The data =>

· · ·

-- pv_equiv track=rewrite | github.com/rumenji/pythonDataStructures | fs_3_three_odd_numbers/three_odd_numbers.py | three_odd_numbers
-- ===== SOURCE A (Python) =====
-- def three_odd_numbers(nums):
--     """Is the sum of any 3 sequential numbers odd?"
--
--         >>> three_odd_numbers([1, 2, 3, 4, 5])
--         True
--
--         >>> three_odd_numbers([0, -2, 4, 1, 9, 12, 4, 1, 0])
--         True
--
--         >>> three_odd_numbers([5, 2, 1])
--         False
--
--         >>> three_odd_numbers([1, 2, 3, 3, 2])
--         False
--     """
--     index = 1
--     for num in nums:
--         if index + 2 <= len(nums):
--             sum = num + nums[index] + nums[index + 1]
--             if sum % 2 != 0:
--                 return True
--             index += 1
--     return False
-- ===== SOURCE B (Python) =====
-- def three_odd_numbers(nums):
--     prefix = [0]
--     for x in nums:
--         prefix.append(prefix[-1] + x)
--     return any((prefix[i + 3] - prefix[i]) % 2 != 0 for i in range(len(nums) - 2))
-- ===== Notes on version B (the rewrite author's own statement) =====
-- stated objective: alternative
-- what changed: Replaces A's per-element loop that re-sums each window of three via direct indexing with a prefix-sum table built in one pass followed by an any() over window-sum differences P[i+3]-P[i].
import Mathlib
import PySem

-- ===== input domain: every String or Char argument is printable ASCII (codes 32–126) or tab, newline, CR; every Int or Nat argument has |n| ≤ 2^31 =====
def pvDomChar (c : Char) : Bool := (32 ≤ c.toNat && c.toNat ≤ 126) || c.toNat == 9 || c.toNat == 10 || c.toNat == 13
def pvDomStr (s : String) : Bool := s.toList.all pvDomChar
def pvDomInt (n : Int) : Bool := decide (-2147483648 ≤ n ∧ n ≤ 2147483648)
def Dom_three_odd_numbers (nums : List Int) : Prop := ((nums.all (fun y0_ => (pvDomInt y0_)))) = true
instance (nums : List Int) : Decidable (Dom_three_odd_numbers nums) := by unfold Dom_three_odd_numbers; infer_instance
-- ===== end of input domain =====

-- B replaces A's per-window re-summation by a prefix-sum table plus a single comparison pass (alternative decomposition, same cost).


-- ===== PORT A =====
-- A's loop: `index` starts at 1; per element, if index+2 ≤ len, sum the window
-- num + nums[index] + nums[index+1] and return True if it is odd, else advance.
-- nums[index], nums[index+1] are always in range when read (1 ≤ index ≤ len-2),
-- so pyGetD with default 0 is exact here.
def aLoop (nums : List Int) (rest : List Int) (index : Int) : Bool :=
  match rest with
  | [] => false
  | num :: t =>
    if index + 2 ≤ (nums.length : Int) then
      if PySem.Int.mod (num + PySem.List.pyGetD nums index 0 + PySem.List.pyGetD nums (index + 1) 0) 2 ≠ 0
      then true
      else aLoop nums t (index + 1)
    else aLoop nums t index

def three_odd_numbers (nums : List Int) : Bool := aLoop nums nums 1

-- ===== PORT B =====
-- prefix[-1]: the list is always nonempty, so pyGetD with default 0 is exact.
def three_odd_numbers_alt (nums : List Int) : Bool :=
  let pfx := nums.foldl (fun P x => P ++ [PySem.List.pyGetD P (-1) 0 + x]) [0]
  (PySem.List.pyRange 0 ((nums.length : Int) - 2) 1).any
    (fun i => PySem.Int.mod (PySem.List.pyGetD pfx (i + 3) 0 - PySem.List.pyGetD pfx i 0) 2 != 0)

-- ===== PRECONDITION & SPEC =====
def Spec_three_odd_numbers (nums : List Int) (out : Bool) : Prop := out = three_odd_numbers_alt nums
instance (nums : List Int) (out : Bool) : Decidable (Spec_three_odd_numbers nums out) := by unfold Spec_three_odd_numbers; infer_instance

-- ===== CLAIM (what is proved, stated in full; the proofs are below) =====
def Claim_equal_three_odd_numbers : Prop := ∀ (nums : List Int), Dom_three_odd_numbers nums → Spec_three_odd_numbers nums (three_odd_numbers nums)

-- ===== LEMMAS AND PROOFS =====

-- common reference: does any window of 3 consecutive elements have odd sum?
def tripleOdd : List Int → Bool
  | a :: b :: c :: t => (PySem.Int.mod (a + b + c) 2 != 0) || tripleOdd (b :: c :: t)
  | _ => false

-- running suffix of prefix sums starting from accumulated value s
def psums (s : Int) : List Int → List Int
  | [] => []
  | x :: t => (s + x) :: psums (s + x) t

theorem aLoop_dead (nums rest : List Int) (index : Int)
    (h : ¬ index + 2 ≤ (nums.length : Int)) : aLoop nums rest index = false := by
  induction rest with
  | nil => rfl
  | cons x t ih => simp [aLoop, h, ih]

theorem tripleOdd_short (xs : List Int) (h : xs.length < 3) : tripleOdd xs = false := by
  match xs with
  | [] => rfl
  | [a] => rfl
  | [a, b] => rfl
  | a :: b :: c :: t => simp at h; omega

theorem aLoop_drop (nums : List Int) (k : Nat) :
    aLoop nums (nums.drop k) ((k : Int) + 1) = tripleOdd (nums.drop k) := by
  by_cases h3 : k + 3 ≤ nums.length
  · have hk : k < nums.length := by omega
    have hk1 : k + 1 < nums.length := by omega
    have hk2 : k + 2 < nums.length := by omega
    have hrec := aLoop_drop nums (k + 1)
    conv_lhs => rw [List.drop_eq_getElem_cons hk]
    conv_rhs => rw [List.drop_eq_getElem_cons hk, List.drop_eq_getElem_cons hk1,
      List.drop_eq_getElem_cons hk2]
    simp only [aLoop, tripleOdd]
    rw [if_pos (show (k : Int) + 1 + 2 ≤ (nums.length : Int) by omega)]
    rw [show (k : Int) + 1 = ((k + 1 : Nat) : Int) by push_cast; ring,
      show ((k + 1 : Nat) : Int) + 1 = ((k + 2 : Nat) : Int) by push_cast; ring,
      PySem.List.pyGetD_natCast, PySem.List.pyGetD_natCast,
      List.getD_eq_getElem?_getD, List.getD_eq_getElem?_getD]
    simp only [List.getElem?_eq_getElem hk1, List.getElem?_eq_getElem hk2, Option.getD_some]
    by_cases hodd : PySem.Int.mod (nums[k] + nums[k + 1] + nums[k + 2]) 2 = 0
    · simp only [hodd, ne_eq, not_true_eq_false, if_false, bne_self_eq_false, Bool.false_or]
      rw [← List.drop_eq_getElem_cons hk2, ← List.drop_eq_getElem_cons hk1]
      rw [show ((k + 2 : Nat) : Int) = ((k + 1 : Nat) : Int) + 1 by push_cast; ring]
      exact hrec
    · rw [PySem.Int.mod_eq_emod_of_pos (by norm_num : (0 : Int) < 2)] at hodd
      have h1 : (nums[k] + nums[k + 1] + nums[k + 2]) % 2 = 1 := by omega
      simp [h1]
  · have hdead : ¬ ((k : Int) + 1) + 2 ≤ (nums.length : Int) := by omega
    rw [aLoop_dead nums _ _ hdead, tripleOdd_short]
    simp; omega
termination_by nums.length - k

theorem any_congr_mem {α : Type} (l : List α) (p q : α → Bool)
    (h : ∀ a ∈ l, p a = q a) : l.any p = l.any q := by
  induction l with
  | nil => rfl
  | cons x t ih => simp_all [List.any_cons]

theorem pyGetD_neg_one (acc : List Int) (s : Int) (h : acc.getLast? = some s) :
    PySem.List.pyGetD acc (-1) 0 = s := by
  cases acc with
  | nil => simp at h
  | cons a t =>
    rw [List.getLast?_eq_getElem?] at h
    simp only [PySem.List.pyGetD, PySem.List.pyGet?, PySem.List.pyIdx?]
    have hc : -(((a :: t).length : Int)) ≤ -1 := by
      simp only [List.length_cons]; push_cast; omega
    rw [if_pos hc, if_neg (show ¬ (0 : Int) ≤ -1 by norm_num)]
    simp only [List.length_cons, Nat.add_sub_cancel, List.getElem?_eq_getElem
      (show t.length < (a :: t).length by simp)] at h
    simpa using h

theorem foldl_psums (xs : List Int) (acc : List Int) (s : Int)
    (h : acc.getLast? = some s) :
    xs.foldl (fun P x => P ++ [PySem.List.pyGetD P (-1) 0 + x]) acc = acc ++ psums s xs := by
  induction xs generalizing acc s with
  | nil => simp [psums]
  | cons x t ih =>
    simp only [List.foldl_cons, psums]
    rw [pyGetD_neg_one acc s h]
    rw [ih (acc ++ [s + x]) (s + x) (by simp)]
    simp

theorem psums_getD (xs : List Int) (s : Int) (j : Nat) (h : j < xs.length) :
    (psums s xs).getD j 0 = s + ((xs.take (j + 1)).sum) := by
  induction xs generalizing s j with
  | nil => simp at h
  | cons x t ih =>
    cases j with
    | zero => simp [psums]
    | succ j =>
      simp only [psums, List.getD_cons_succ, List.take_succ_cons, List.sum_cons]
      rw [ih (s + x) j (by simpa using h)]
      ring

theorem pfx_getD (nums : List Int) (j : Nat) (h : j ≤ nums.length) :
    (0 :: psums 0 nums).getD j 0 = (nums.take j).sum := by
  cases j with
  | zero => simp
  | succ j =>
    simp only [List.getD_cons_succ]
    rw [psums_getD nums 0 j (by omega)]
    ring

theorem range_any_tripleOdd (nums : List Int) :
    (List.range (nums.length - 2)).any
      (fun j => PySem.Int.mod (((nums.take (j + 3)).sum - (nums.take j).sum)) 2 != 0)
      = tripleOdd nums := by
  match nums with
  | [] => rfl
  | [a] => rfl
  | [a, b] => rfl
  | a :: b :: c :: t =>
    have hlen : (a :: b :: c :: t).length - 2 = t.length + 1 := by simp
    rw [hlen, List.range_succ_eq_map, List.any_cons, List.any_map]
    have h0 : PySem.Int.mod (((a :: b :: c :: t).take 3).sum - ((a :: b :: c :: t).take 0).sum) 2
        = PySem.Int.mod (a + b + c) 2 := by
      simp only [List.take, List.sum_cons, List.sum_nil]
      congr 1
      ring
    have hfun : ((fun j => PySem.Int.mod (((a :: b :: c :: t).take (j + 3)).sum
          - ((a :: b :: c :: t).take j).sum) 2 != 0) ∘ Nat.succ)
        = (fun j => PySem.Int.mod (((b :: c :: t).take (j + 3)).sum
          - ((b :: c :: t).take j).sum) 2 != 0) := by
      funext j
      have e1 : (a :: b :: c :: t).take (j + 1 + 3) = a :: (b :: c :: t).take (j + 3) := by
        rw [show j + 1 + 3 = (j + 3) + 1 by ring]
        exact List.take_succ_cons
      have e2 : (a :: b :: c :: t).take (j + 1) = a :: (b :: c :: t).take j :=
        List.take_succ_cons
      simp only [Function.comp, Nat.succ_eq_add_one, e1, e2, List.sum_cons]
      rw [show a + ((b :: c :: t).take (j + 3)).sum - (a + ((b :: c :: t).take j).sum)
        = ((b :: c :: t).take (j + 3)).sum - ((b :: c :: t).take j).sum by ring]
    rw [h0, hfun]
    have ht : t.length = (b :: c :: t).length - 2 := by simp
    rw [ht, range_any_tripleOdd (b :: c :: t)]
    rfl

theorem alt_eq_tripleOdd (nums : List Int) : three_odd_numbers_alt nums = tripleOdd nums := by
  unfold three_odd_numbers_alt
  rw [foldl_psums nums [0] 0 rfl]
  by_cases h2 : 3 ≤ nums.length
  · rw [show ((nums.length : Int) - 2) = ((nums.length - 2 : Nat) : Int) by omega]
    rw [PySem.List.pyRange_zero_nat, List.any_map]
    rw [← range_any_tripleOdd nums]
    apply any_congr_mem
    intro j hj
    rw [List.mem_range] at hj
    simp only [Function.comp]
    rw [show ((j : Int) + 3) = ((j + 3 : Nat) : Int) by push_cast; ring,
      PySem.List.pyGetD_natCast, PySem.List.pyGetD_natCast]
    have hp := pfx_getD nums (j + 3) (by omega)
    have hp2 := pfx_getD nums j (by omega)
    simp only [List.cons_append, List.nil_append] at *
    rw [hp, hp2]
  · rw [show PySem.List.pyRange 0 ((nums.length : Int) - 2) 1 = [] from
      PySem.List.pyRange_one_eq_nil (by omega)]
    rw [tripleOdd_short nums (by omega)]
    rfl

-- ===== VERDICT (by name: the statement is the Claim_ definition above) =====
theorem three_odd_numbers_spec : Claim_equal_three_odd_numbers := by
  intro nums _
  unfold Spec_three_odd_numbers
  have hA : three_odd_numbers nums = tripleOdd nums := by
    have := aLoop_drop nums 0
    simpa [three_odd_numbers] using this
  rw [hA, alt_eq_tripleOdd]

· · ·

Scan the material for "what" and copy the lines that hold it.

Answer to the exercise =>
-- what changed: Replaces A's per-element loop that re-sums each window of three via direct indexing with a prefix-sum table built in one pass followed by an any() over window-sum differences P[i+3]-P[i].
-- ===== CLAIM (what is proved, stated in full; the proofs are below) =====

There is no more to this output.